Genome-wide protein interaction maps using two-hybrid systems.

Automated sequence technology has rendered functional biology amenable to genomic scale analysis. Among genome-wide exploratory approaches, the two-hybrid system in yeast (Y2H) has outranked other techniques because it is the system of choice to detect protein-protein interactions. Deciphering the cascade of binding events in a whole cell helps define signal transduction and metabolic pathways or enzymatic complexes. The function of proteins is eventually attributed through whole cell protein interaction maps where totally unknown proteins are partnered with fully annotated proteins belonging to the same functional category. Since its first description in the late 1980's, several versions of the Y2H have been developed in order to overcome the major limitations of the system, namely false positives and false negatives. Optimized versions have been recently applied at multi-molecular and genomic scale.

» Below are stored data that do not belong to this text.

-- pv_equiv track=rewrite | github.com/daniel-reich/ubiquitous-fiesta | WixXhsdqcNHe3vTn3_20.py | how_bad
-- ===== SOURCE A (Python) =====
-- def how_bad(n):
--     lst = []
--     sum = 0
--     while n != 0:
--         sum += n%2
--         n//=2
--     if sum%2:
--         lst.append('Odious')
--     else:
--         lst.append('Evil')
--     if sum > 1:
--         k = 0
--         for i in range(2,sum):
--             if sum%i==0:
--                 k = 1
--         if k==0:
--             lst.append('Pernicious')
--     return lst
-- ===== SOURCE B (Python) =====
-- def how_bad(n):
--     s = 0
--     while n != 0:
--         s += n % 2
--         n //= 2
--     lst = ['Odious'] if s % 2 else ['Evil']
--     if s > 1 and _is_prime(s):
--         lst.append('Pernicious')
--     return lst
--
-- def _is_prime(s):
--     d = 2
--     while d * d <= s:
--         if s % d == 0:
--             return False
--         d += 1
--     return True
-- ===== Notes on version B (the rewrite author's own statement) =====
-- stated objective: alternative
-- what changed: The Pernicious test scans every candidate in range(2,sum) with a flag; B instead tests primality of sum by trial division only up to sqrt(sum), with an early return from a helper.
import Mathlib
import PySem

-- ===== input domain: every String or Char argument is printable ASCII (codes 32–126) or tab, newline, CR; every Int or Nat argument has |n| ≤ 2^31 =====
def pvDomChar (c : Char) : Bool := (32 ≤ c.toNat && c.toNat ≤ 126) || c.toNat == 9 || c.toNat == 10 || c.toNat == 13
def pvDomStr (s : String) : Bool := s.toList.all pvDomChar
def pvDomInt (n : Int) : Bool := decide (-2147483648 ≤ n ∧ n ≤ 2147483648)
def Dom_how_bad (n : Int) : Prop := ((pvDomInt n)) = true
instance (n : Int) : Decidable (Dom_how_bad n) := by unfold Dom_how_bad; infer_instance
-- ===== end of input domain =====

-- B replaces A's full range(2,sum) divisor scan for the Pernicious test by trial division
-- up to sqrt(sum) with an early exit; the popcount loop and parity branch are unchanged.

-- ===== PORT A =====
-- A's `while n != 0: sum += n%2; n //= 2` loop; on the admitted domain (Pre_: 0 ≤ n)
-- it runs on a nonnegative int, so it is the following fuel-guarded halving loop on Nat
-- (fuel = n suffices since n halves each step; the guard only makes it total).
def popcAux : Nat → Nat → Nat
  | 0, _ => 0
  | fuel + 1, n => if n = 0 then 0 else n % 2 + popcAux fuel (n / 2)

def popc (n : Nat) : Nat := popcAux n n

def how_bad (n : Int) : List String :=
  let s := popc n.toNat
  let lst := if s % 2 = 1 then ["Odious"] else ["Evil"]
  if 1 < s then
    -- `for i in range(2,sum): if sum%i==0: k=1` then `if k==0`
    let k := (List.range' 2 (s - 2)).foldl (fun k i => if s % i = 0 then 1 else k) 0
    if k = 0 then lst ++ ["Pernicious"] else lst
  else lst

-- ===== PORT B =====
-- B's `while d*d <= s` trial-division loop with early return; fuel s+1 suffices
-- since the loop stops before d exceeds s+1.
def ipAux : Nat → Nat → Nat → Bool
  | 0, _, _ => true
  | fuel + 1, s, d =>
    if d * d ≤ s then (if s % d = 0 then false else ipAux fuel s (d + 1)) else true

def isPrimeB (s : Nat) : Bool := ipAux (s + 1) s 2

def how_bad_alt (n : Int) : List String :=
  let s := popc n.toNat
  let lst := if s % 2 = 1 then ["Odious"] else ["Evil"]
  if 1 < s && isPrimeB s then lst ++ ["Pernicious"] else lst

-- ===== PRECONDITION & SPEC =====
-- A's while loop never terminates for negative n (n//2 stalls at -1), so A returns
-- only for nonnegative n; Pre_ admits exactly those inputs.
def Pre_how_bad (n : Int) : Prop := 0 ≤ n
instance (n : Int) : Decidable (Pre_how_bad n) := by unfold Pre_how_bad; infer_instance
def pvWitness_how_bad : Int := (7)

def Spec_how_bad (n : Int) (out : List String) : Prop := out = how_bad_alt n
instance (n : Int) (out : List String) : Decidable (Spec_how_bad n out) := by unfold Spec_how_bad; infer_instance

-- ===== CLAIM (what is proved, stated in full; the proofs are below) =====
def Claim_equal_how_bad : Prop := ∀ (n : Int), Dom_how_bad n → Pre_how_bad n → Spec_how_bad n (how_bad n)

-- ===== LEMMAS AND PROOFS =====

-- the classification part of each port, as a function of the popcount s
def bodyA (s : Nat) : List String :=
  let lst := if s % 2 = 1 then ["Odious"] else ["Evil"]
  if 1 < s then
    let k := (List.range' 2 (s - 2)).foldl (fun k i => if s % i = 0 then 1 else k) 0
    if k = 0 then lst ++ ["Pernicious"] else lst
  else lst

def bodyB (s : Nat) : List String :=
  let lst := if s % 2 = 1 then ["Odious"] else ["Evil"]
  if 1 < s && isPrimeB s then lst ++ ["Pernicious"] else lst

lemma how_bad_eq_bodyA (n : Int) : how_bad n = bodyA (popc n.toNat) := rfl
lemma how_bad_alt_eq_bodyB (n : Int) : how_bad_alt n = bodyB (popc n.toNat) := rfl

-- full scan and √-bounded trial division agree for every popcount value s ≤ 32
lemma body_eq : ∀ s < 33, bodyA s = bodyB s := by decide

lemma popcAux_le (fuel : Nat) : ∀ n k, n < 2 ^ k → popcAux fuel n ≤ k := by
  induction fuel with
  | zero => intro n k _; simp [popcAux]
  | succ fuel ih =>
    intro n k h
    rw [popcAux]
    by_cases hn : n = 0
    · simp [hn]
    · simp only [if_neg hn]
      have hk : k ≠ 0 := by
        rintro rfl; simp at h; omega
      obtain ⟨k', rfl⟩ := Nat.exists_eq_succ_of_ne_zero hk
      have hdiv : n / 2 < 2 ^ k' := by
        have : n < 2 ^ k' * 2 := by rw [pow_succ] at h; exact h
        omega
      have := ih (n / 2) k' hdiv
      have := Nat.mod_lt n (show 0 < 2 by norm_num)
      omega

lemma popc_le_32 (m : Nat) (h : m ≤ 2 ^ 31) : popc m ≤ 32 := by
  have : m < 2 ^ 32 := by
    have : (2:Nat) ^ 31 < 2 ^ 32 := by norm_num
    omega
  exact popcAux_le m m 32 this

-- ===== VERDICT (by name: the statement is the Claim_ definition above) =====
theorem how_bad_spec : Claim_equal_how_bad := by
  intro n hdom hpre
  show how_bad n = how_bad_alt n
  rw [how_bad_eq_bodyA, how_bad_alt_eq_bodyB]
  apply body_eq
  have hbound : n.toNat ≤ 2 ^ 31 := by
    unfold Dom_how_bad pvDomInt at hdom
    simp at hdom
    omega
  have := popc_le_32 n.toNat hbound
  omega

These genome-wide surveys can be methodologically divided into two types of approaches: one either tests combinations of predefined polypeptides (the so-called matrix approach) using various short-cuts to speed up the process, or one screens with a given polypeptide (bait) for potential partners (preys) present in complex libraries of genomic or complementary DNA (library screening). In the former strategy, one tests what one knows, for example pair-wise interactions between full-length open reading frames from recently sequenced and annotated genomes. Although based on a one-by-one scheme, this method is reported to be amenable to large-scale genomics thanks to multicloning strategies and to the use of small robotics workstations. In the latter, highly complex cDNA or genomic libraries of protein domains can be screened to saturation with high-throughput screening systems allowing the discovery of yet unidentified proteins. Both approaches have strengths and drawbacks that will be discussed here. None yields a full proteome-wide screening since certain proteins (e.g. some transcription factors) are not usable in Y2H. Novel two-hybrid assays have been recently described in bacteria. Applications of these time- and cost-effective assays to genomic screening will be discussed and compared to the Y2H technology.